>>>
-- A's inner while loop stops exactly at pvLeftStar
theorem pvAdvanceA_eq_aux (s : List Int) (limit : Int) (r : Nat) (hr : r < s.length) :
    ∀ d l0, l0 ≤ pvLeftStar s limit r → pvLeftStar s limit r - l0 = d →
      pvAdvanceA s (pvPrefixA s) limit r l0 = pvLeftStar s limit r := by
  intro d
  induction d with
  | zero =>
    intro l0 hle hd
    have heq : l0 = pvLeftStar s limit r := by omega
    have hl0r : l0 ≤ r := by have := pvLeftStar_le s limit r; omega
    rw [pvAdvanceA]
    have hcond : limit ≥ pvOpsA s (pvPrefixA s) r l0 ∨ l0 = r := by
      rcases pvLeftStar_spec s limit r with h | h
      · left; rw [pvOpsA_eq_pvC s l0 r hl0r hr, heq]; exact h
      · right; omega
    rw [if_pos hcond]
    exact heq
  | succ d ih =>
    intro l0 hle hd
    have hlt : l0 < pvLeftStar s limit r := by omega
    have hnot := pvLeftStar_min s limit r l0 hlt
    have hlr := pvLeftStar_le s limit r
    have hl0r : l0 < r := by
      rcases Nat.lt_or_ge l0 r with h | h
      · exact h
      · exfalso; omega
    rw [pvAdvanceA]
    have hcond : ¬(limit ≥ pvOpsA s (pvPrefixA s) r l0 ∨ l0 = r) := by
      rw [pvOpsA_eq_pvC s l0 r (by omega) hr]
      simpa [ge_iff_le] using hnot
    rw [if_neg hcond, dif_pos hl0r]
    exact ih (l0 + 1) (by omega) (by omega)

theorem pvAdvanceA_eq (s : List Int) (limit : Int) (r : Nat) (hr : r < s.length)
    (l0 : Nat) (hle : l0 ≤ pvLeftStar s limit r) :
    pvAdvanceA s (pvPrefixA s) limit r l0 = pvLeftStar s limit r :=
  pvAdvanceA_eq_aux s limit r hr _ l0 hle rfl

-- pvK facts
theorem pvK_le (s : List Int) (limit : Int) : pvK s limit ≤ s.length :=
  Nat.findGreatest_le _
<<<
Would you show each line of the listing above that has the string "pvPrefixA"?

§ EXERCISE RESPONSE:
      pvAdvanceA s (pvPrefixA s) limit r l0 = pvLeftStar s limit r := by
    have hcond : limit ≥ pvOpsA s (pvPrefixA s) r l0 ∨ l0 = r := by
    have hcond : ¬(limit ≥ pvOpsA s (pvPrefixA s) r l0 ∨ l0 = r) := by
    pvAdvanceA s (pvPrefixA s) limit r l0 = pvLeftStar s limit r :=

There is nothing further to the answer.